> [ABOUT THIS EXERCISE]:
Set down, please, exactly the lines below that run from the line with "def pvDomStr (s" to the line with "if d1 > d2 then", both lines included.

> [RECORDED INFORMATION]:

........

-- pv_equiv track=rewrite | github.com/nishio/atcoder | abc184/c.py | solve
-- ===== SOURCE A (Python) =====
-- def solve(R1, C1, R2, C2, phase=0):
--     # debug(R1, C1, msg=":R1, C1")
--     if R1 == R2 and C1 == C2:
--         return 0
--     if R1 + C1 == R2 + C2:
--         return 1
--     if R1 - C1 == R2 - C2:
--         return 1
--     if abs(R1 - R2) + abs(C1 - C2) <= 3:
--         return 1
--
--     d1 = abs(R1 + C1 - R2 - C2)
--     d2 = abs(R1 - C1 - R2 + C2)
--     if d1 > d2:
--         d = R1 + C1 - R2 - C2
--         d //= 2
--         R1 -= d
--         C1 -= d
--         return solve(R1, C1, R2, C2) + 1
--     else:
--         d = R1 - C1 - R2 + C2
--         d //= 2
--         R1 -= d
--         C1 += d
--         return solve(R1, C1, R2, C2) + 1
-- ===== SOURCE B (Python) =====
-- def solve(R1, C1, R2, C2, phase=0):
--     # flat closed-form classifier: no recursion, just arithmetic predicates
--     if R1 == R2 and C1 == C2:
--         return 0
--     if R1 + C1 == R2 + C2 or R1 - C1 == R2 - C2 or abs(R1 - R2) + abs(C1 - C2) <= 3:
--         return 1
--     if (R1 + C1 + R2 + C2) % 2 == 0 or abs((R1 + C1) - (R2 + C2)) <= 3 or abs((R1 - C1) - (R2 - C2)) <= 3:
--         return 2
--     return 3
-- ===== Notes on version B (the rewrite author's own statement) =====
-- stated objective: simpler
-- what changed: Replaced A's recursive move-simulation (shift along a diagonal, recurse, +1) by a flat non-recursive cascade of arithmetic predicates classifying the answer as 0, 1, 2 or 3.
import Mathlib
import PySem

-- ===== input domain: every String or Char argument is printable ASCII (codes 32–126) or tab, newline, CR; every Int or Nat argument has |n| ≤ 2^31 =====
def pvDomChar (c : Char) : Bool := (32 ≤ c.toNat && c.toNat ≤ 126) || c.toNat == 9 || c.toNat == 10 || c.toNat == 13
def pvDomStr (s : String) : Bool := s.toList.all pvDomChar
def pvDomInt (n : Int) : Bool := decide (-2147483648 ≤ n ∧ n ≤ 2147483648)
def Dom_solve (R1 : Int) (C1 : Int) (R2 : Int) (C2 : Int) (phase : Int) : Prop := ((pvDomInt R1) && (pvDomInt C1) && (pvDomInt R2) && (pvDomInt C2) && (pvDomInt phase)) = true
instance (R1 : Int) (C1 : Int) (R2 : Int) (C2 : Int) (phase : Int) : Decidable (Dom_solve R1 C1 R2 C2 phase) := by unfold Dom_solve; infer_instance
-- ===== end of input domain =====

-- ===== PORT A =====
-- B replaces A's bounded recursion by a flat closed-form classifier (objective: simpler).
-- solveA carries a fuel counter only to make A's self-recursion structural; fuel 4 always
-- suffices (A's recursion depth is at most 3), so the fuel never changes the computed value.
def solveA : Nat → Int → Int → Int → Int → Int
  | 0, _, _, _, _ => 0
  | fuel+1, R1, C1, R2, C2 =>
    if R1 = R2 ∧ C1 = C2 then 0
    else if R1 + C1 = R2 + C2 then 1
    else if R1 - C1 = R2 - C2 then 1
    else if |R1 - R2| + |C1 - C2| ≤ 3 then 1
    else
      let d1 := |R1 + C1 - R2 - C2|
      let d2 := |R1 - C1 - R2 + C2|
      if d1 > d2 then
        let d := PySem.Int.floordiv (R1 + C1 - R2 - C2) 2
        solveA fuel (R1 - d) (C1 - d) R2 C2 + 1
      else
        let d := PySem.Int.floordiv (R1 - C1 - R2 + C2) 2
        solveA fuel (R1 - d) (C1 + d) R2 C2 + 1

def solve (R1 : Int) (C1 : Int) (R2 : Int) (C2 : Int) (phase : Int) : Int :=
  solveA 4 R1 C1 R2 C2

-- ===== PORT B =====
def solve_alt (R1 : Int) (C1 : Int) (R2 : Int) (C2 : Int) (phase : Int) : Int :=
  if R1 = R2 ∧ C1 = C2 then 0
  else if R1 + C1 = R2 + C2 ∨ R1 - C1 = R2 - C2 ∨ |R1 - R2| + |C1 - C2| ≤ 3 then 1
  else if PySem.Int.mod (R1 + C1 + R2 + C2) 2 = 0 ∨ |R1 + C1 - (R2 + C2)| ≤ 3 ∨ |R1 - C1 - (R2 - C2)| ≤ 3 then 2
  else 3

-- ===== PRECONDITION & SPEC =====
def Spec_solve (R1 : Int) (C1 : Int) (R2 : Int) (C2 : Int) (phase : Int) (out : Int) : Prop := out = solve_alt R1 C1 R2 C2 phase
instance (R1 : Int) (C1 : Int) (R2 : Int) (C2 : Int) (phase : Int) (out : Int) : Decidable (Spec_solve R1 C1 R2 C2 phase out) := by unfold Spec_solve; infer_instance

-- ===== CLAIM (what is proved, stated in full; the proofs are below) =====
def Claim_equal_solve : Prop := ∀ (R1 : Int) (C1 : Int) (R2 : Int) (C2 : Int) (phase : Int), Dom_solve R1 C1 R2 C2 phase → Spec_solve R1 C1 R2 C2 phase (solve R1 C1 R2 C2 phase)

-- ===== LEMMAS AND PROOFS =====
theorem fd2 (a : Int) : PySem.Int.floordiv a 2 = a / 2 :=
  PySem.Int.floordiv_eq_ediv_of_pos (by norm_num)

theorem m2 (a : Int) : PySem.Int.mod a 2 = a % 2 :=
  PySem.Int.mod_eq_emod_of_pos (by norm_num)

-- one-level unfolding lemmas for solveA (the fuel stays a variable, so nothing recurses)
theorem solveA_base0 (n : Nat) (R1 C1 R2 C2 : Int) (h : R1 = R2 ∧ C1 = C2) :
    solveA (n+1) R1 C1 R2 C2 = 0 := by
  simp only [solveA, if_pos h]

theorem solveA_base1 (n : Nat) (R1 C1 R2 C2 : Int) (h0 : ¬(R1 = R2 ∧ C1 = C2))
    (h1 : R1 + C1 = R2 + C2 ∨ R1 - C1 = R2 - C2 ∨ |R1 - R2| + |C1 - C2| ≤ 3) :
    solveA (n+1) R1 C1 R2 C2 = 1 := by
  simp only [solveA]
  split_ifs <;> first | rfl | (exfalso; tauto)

theorem solveA_step (n : Nat) (R1 C1 R2 C2 : Int) (h0 : ¬(R1 = R2 ∧ C1 = C2))
    (h1 : ¬(R1 + C1 = R2 + C2 ∨ R1 - C1 = R2 - C2 ∨ |R1 - R2| + |C1 - C2| ≤ 3)) :
    solveA (n+1) R1 C1 R2 C2 =
      (if |R1 + C1 - R2 - C2| > |R1 - C1 - R2 + C2| then
        solveA n (R1 - (R1 + C1 - R2 - C2) / 2) (C1 - (R1 + C1 - R2 - C2) / 2) R2 C2
      else
        solveA n (R1 - (R1 - C1 - R2 + C2) / 2) (C1 + (R1 - C1 - R2 + C2) / 2) R2 C2) + 1 := by
  push Not at h1
  obtain ⟨ha, hb, hc⟩ := h1
  simp only [solveA, fd2, if_neg h0, if_neg ha, if_neg hb, if_neg (not_le.mpr hc)]
  split_ifs <;> rfl

set_option maxHeartbeats 1000000 in
theorem solveA4_eq (R1 C1 R2 C2 phase : Int) : solveA 4 R1 C1 R2 C2 = solve_alt R1 C1 R2 C2 phase := by
  unfold solve_alt
  rw [m2]
  by_cases h0 : R1 = R2 ∧ C1 = C2
  · rw [solveA_base0 3 _ _ _ _ h0, if_pos h0]
  rw [if_neg h0]
  by_cases h1 : R1 + C1 = R2 + C2 ∨ R1 - C1 = R2 - C2 ∨ |R1 - R2| + |C1 - C2| ≤ 3
  · rw [solveA_base1 3 _ _ _ _ h0 h1, if_pos h1]
  rw [if_neg h1, solveA_step 3 _ _ _ _ h0 h1]
  have h1' := h1
  push Not at h1'
  obtain ⟨hu, hv, hd⟩ := h1'
  simp only [Int.abs_eq_natAbs] at hd
  by_cases hb : |R1 + C1 - R2 - C2| > |R1 - C1 - R2 + C2|
  · rw [if_pos hb]
    simp only [Int.abs_eq_natAbs] at hb
    by_cases hpar : (R1 + C1 + R2 + C2) % 2 = 0
    · rw [solveA_base1 2 _ _ _ _ (by rintro ⟨e1, e2⟩; omega) (Or.inl (by omega)),
        if_pos (Or.inl hpar)]
      norm_num
    · by_cases hv3 : |R1 - C1 - R2 + C2| ≤ 3
      · have hv3' := hv3
        simp only [Int.abs_eq_natAbs] at hv3'
        rw [solveA_base1 2 _ _ _ _ (by rintro ⟨e1, e2⟩; omega)
            (Or.inr (Or.inr (by simp only [Int.abs_eq_natAbs]; omega))),
          if_pos (Or.inr (Or.inr (by rw [show R1 - C1 - (R2 - C2) = R1 - C1 - R2 + C2 by ring]; exact hv3)))]
        norm_num
      · -- |u| > |v| ≥ 4, both odd: two more steps
        simp only [Int.abs_eq_natAbs] at hv3
        rw [solveA_step 2 _ _ _ _ (by rintro ⟨e1, e2⟩; omega)
            (by simp only [Int.abs_eq_natAbs]; push Not; refine ⟨by omega, by omega, by omega⟩),
          if_neg (by simp only [Int.abs_eq_natAbs]; omega),
          solveA_base1 1 _ _ _ _ (by rintro ⟨e1, e2⟩; omega)
            (Or.inr (Or.inr (by simp only [Int.abs_eq_natAbs]; omega))),
          if_neg (by
            push Not
            refine ⟨hpar, ?_, ?_⟩ <;> simp only [Int.abs_eq_natAbs] <;> omega)]
        norm_num
  · rw [if_neg hb]
    simp only [Int.abs_eq_natAbs, not_lt] at hb
    by_cases hpar : (R1 + C1 + R2 + C2) % 2 = 0
    · rw [solveA_base1 2 _ _ _ _ (by rintro ⟨e1, e2⟩; omega) (Or.inr (Or.inl (by omega))),
        if_pos (Or.inl hpar)]
      norm_num
    · by_cases hu3 : |R1 + C1 - R2 - C2| ≤ 3
      · have hu3' := hu3
        simp only [Int.abs_eq_natAbs] at hu3'
        rw [solveA_base1 2 _ _ _ _ (by rintro ⟨e1, e2⟩; omega)
            (Or.inr (Or.inr (by simp only [Int.abs_eq_natAbs]; omega))),
          if_pos (Or.inr (Or.inl (by rw [show R1 + C1 - (R2 + C2) = R1 + C1 - R2 - C2 by ring]; exact hu3)))]
        norm_num
      · simp only [Int.abs_eq_natAbs] at hu3
        rw [solveA_step 2 _ _ _ _ (by rintro ⟨e1, e2⟩; omega)
            (by simp only [Int.abs_eq_natAbs]; push Not; refine ⟨by omega, by omega, by omega⟩),
          if_pos (by simp only [Int.abs_eq_natAbs]; omega),
          solveA_base1 1 _ _ _ _ (by rintro ⟨e1, e2⟩; omega)
            (Or.inr (Or.inr (by simp only [Int.abs_eq_natAbs]; omega))),
          if_neg (by
            push Not
            refine ⟨hpar, ?_, ?_⟩ <;> simp only [Int.abs_eq_natAbs] <;> omega)]
        norm_num

-- ===== VERDICT (by name: the statement is the Claim_ definition above) =====
theorem solve_spec : Claim_equal_solve := by
  intro R1 C1 R2 C2 phase _
  exact solveA4_eq R1 C1 R2 C2 phase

........

> [ANSWER BELOW]:
def pvDomStr (s : String) : Bool := s.toList.all pvDomChar
def pvDomInt (n : Int) : Bool := decide (-2147483648 ≤ n ∧ n ≤ 2147483648)
def Dom_solve (R1 : Int) (C1 : Int) (R2 : Int) (C2 : Int) (phase : Int) : Prop := ((pvDomInt R1) && (pvDomInt C1) && (pvDomInt R2) && (pvDomInt C2) && (pvDomInt phase)) = true
instance (R1 : Int) (C1 : Int) (R2 : Int) (C2 : Int) (phase : Int) : Decidable (Dom_solve R1 C1 R2 C2 phase) := by unfold Dom_solve; infer_instance
-- ===== end of input domain =====

-- ===== PORT A =====
-- B replaces A's bounded recursion by a flat closed-form classifier (objective: simpler).
-- solveA carries a fuel counter only to make A's self-recursion structural; fuel 4 always
-- suffices (A's recursion depth is at most 3), so the fuel never changes the computed value.
def solveA : Nat → Int → Int → Int → Int → Int
  | 0, _, _, _, _ => 0
  | fuel+1, R1, C1, R2, C2 =>
    if R1 = R2 ∧ C1 = C2 then 0
    else if R1 + C1 = R2 + C2 then 1
    else if R1 - C1 = R2 - C2 then 1
    else if |R1 - R2| + |C1 - C2| ≤ 3 then 1
    else
      let d1 := |R1 + C1 - R2 - C2|
      let d2 := |R1 - C1 - R2 + C2|
      if d1 > d2 then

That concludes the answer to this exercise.